theorem nodup_pairflat (l : List (String × List String))
    (h1 : (l.map Prod.fst).Nodup) (h2 : ∀ kp ∈ l, kp.2.Nodup) :
    (l.flatMap (fun kp => kp.2.map (fun o => (o, kp.1)))).Nodup := by
  induction l with
  | nil => exact List.nodup_nil
  | cons kp rest ih =>
    have hnd' : (rest.map Prod.fst).Nodup := (List.nodup_cons.1 (by simpa using h1)).2
    have hhead : kp.1 ∉ rest.map Prod.fst := (List.nodup_cons.1 (by simpa using h1)).1
    simp only [List.flatMap_cons]
    apply List.Nodup.append
    · exact (h2 kp (List.mem_cons_self ..)).map (fun a b h => congrArg Prod.fst h)
    · exact ih hnd' (fun q hq => h2 q (List.mem_cons_of_mem kp hq))
    · intro e he1 he2
      obtain ⟨x, _, rfl⟩ := List.mem_map.1 he1
      obtain ⟨kp', hkp', hy⟩ := List.mem_flatMap.1 he2
      obtain ⟨y, _, hy2⟩ := List.mem_map.1 hy
      exact hhead (List.mem_map.2 ⟨kp', hkp', congrArg Prod.snd hy2⟩)

theorem nodup_dmkBFlat (t : List (String × List (String × String)))
    (hnd : (t.map Prod.fst).Nodup)
    (hin : ∀ p ∈ t, (p.2.map Prod.fst).Nodup) (langCode : String) :
    (dmkBFlat (dmkIndex t) langCode).Nodup := by
  unfold dmkBFlat
  apply nodup_pairflat
  · have hsub : List.Sublist
        (((dmkIndex t).items.filter (fun kp => !kp.2.contains langCode)).map Prod.fst)
        ((dmkIndex t).items.map Prod.fst) := List.Sublist.map Prod.fst List.filter_sublist
    have hk : ((dmkIndex t).items.map Prod.fst).Nodup := nodup_keys_dmkIndex t
    exact hk.sublist hsub
  · intro kp hkp
    have hmem := (List.mem_filter.1 hkp).1
    have h2 := ((mem_items_dmkIndex t kp).1 hmem).2
    rw [h2]
    exact nodup_getD_dmkIndex t hnd hin kp.1

theorem nodup_getD_dmkBuckets (t : List (String × List (String × String)))
    (hnd : (t.map Prod.fst).Nodup)
    (hin : ∀ p ∈ t, (p.2.map Prod.fst).Nodup) (langCode o : String) :
    ((dmkBuckets (dmkIndex t) langCode).getD o []).Nodup := by
  rw [getD_dmkBuckets]
  refine List.Nodup.map_on ?_ ((nodup_dmkBFlat t hnd hin langCode).sublist List.filter_sublist)
  intro x hx y hy hxy
  have hx1 : x.1 = o := by simpa using (List.mem_filter.1 hx).2
  have hy1 : y.1 = o := by simpa using (List.mem_filter.1 hy).2
  exact Prod.ext (hx1.trans hy1.symm) hxy

theorem mem_getD_dmkBuckets (t : List (String × List (String × String)))
    (hnd : (t.map Prod.fst).Nodup)
    (p q : String × List (String × String)) (hp : p ∈ t) (hq : q ∈ t) (k : String) :
    k ∈ (dmkBuckets (dmkIndex t) p.1).getD q.1 []
      ↔ k ∈ q.2.map Prod.fst ∧ k ∉ p.2.map Prod.fst := by
  rw [getD_dmkBuckets]
  have hstep : k ∈ ((dmkBFlat (dmkIndex t) p.1).filter (fun e => e.1 == q.1)).map (fun e => e.2)
      ↔ (q.1, k) ∈ dmkBFlat (dmkIndex t) p.1 := by
    simp only [List.mem_map, List.mem_filter, beq_iff_eq]
    constructor
    · rintro ⟨⟨e1, e2⟩, ⟨he, h1⟩, h2⟩
      simp only at h1 h2
      subst h1; subst h2
      exact he
    · intro h
      exact ⟨(q.1, k), ⟨h, rfl⟩, rfl⟩
  rw [hstep, mem_dmkBFlat]
  constructor
  · rintro ⟨kp, hkp, hc, ho, rfl⟩
    have h2 := ((mem_items_dmkIndex t kp).1 hkp).2
    rw [h2] at hc ho
    have hqm : kp.1 ∈ q.2.map Prod.fst :=
      (contains_getD_dmkIndex t hnd kp.1 q hq).1 (by rw [List.contains_iff_mem]; simpa using ho)
    have hpm : kp.1 ∉ p.2.map Prod.fst := by
      intro hmemp
      have := (contains_getD_dmkIndex t hnd kp.1 p hp).2 hmemp
      rw [hc] at this
      cases this
    exact ⟨hqm, hpm⟩
  · rintro ⟨hqm, hpm⟩
    have hcq := (contains_getD_dmkIndex t hnd k q hq).2 hqm
    have hcp : ((dmkIndex t).getD k []).contains p.1 = false := by
      rcases hb : ((dmkIndex t).getD k []).contains p.1 with _ | _
      · rfl
      · exact absurd ((contains_getD_dmkIndex t hnd k p hp).1 hb) hpm
    have hkkeys : k ∈ (dmkIndex t).keys := by
      rw [keys_dmkIndex, PySem.Set.mem_ofList]
      have : (k, q.1) ∈ dmkFlat t := (mem_dmkFlat_unique t hnd k q hq).2 hqm
      exact List.mem_map.2 ⟨(k, q.1), this, rfl⟩
    refine ⟨(k, (dmkIndex t).getD k []), (mem_items_dmkIndex t _).2 ⟨hkkeys, rfl⟩, hcp, ?_, rfl⟩
    rw [← List.contains_iff_mem] at *
    exact hcq
lemma vsDivLoop_mem (N : Int) : ∀ d (s : PySem.Set Int), 1 ≤ d → ∀ x,
    (x ∈ vsDivLoop N d s ↔ x ∈ s ∨ ∃ e, d ≤ e ∧ e * e ≤ N ∧ N % e = 0 ∧ (x = e ∨ x = N / e)) := by
  suffices H : ∀ k d (s : PySem.Set Int), (N + 1 - d).toNat = k → 1 ≤ d → ∀ x,
      (x ∈ vsDivLoop N d s ↔ x ∈ s ∨ ∃ e, d ≤ e ∧ e * e ≤ N ∧ N % e = 0 ∧ (x = e ∨ x = N / e)) by
    intro d s hd x; exact H _ d s rfl hd x
  intro k
  induction k using Nat.strong_induction_on with
  | _ k ih =>
    intro d s hk hd x
    rw [vsDivLoop]
    by_cases hg : 1 ≤ d ∧ d * d ≤ N
    · simp only [dif_pos hg]
      have hdd : d ≤ d * d := le_mul_of_one_le_left (by omega) hg.1
      rw [ih (N + 1 - (d + 1)).toNat (by omega) (d + 1) _ rfl (by omega) x]
      have hmodconv : PySem.Int.mod N d = N % d :=
        PySem.Int.mod_eq_emod_of_pos (by omega : (0:Int) < d)
      have hdivconv : PySem.Int.floordiv N d = N / d :=
        PySem.Int.floordiv_eq_ediv_of_pos (by omega : (0:Int) < d)
      constructor
      · rintro (hmem | ⟨e, h1, h2, h3, h4⟩)
        · split_ifs at hmem with hdvd
          · rw [PySem.Set.mem_add, PySem.Set.mem_add] at hmem
            rcases hmem with (hmem | heq) | heq
            · exact Or.inl hmem
            · exact Or.inr ⟨d, le_refl d, hg.2, by omega, Or.inl heq⟩
            · exact Or.inr ⟨d, le_refl d, hg.2, by omega, Or.inr (by rw [heq, hdivconv])⟩
          · exact Or.inl hmem
        · exact Or.inr ⟨e, by omega, h2, h3, h4⟩
      · rintro (hmem | ⟨e, h1, h2, h3, h4⟩)
        · refine Or.inl ?_
          split_ifs
          · rw [PySem.Set.mem_add, PySem.Set.mem_add]; exact Or.inl (Or.inl hmem)
          · exact hmem
        · by_cases he : e = d
          · subst he
            refine Or.inl ?_
            have hdvd : PySem.Int.mod N e = 0 := by omega
            rw [if_pos hdvd, PySem.Set.mem_add, PySem.Set.mem_add, hdivconv]
            rcases h4 with rfl | rfl
            · exact Or.inl (Or.inr rfl)
            · exact Or.inr rfl
          · exact Or.inr ⟨e, by omega, h2, h3, h4⟩
    · simp only [dif_neg hg]
      have hdd : N < d * d := by
        rcases not_and_or.mp hg with h | h
        · omega
        · omega
      constructor
      · exact Or.inl
      · rintro (hmem | ⟨e, h1, h2, -, -⟩)
        · exact hmem
        · exfalso; nlinarith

================================

→ **WHAT IS BEING ASKED**: Take every line from the listing above that includes the word "theorem" and copy it.

→ **REPLY TO THE EXERCISE**:
theorem nodup_pairflat (l : List (String × List String))
theorem nodup_dmkBFlat (t : List (String × List (String × String)))
theorem nodup_getD_dmkBuckets (t : List (String × List (String × String)))
theorem mem_getD_dmkBuckets (t : List (String × List (String × String)))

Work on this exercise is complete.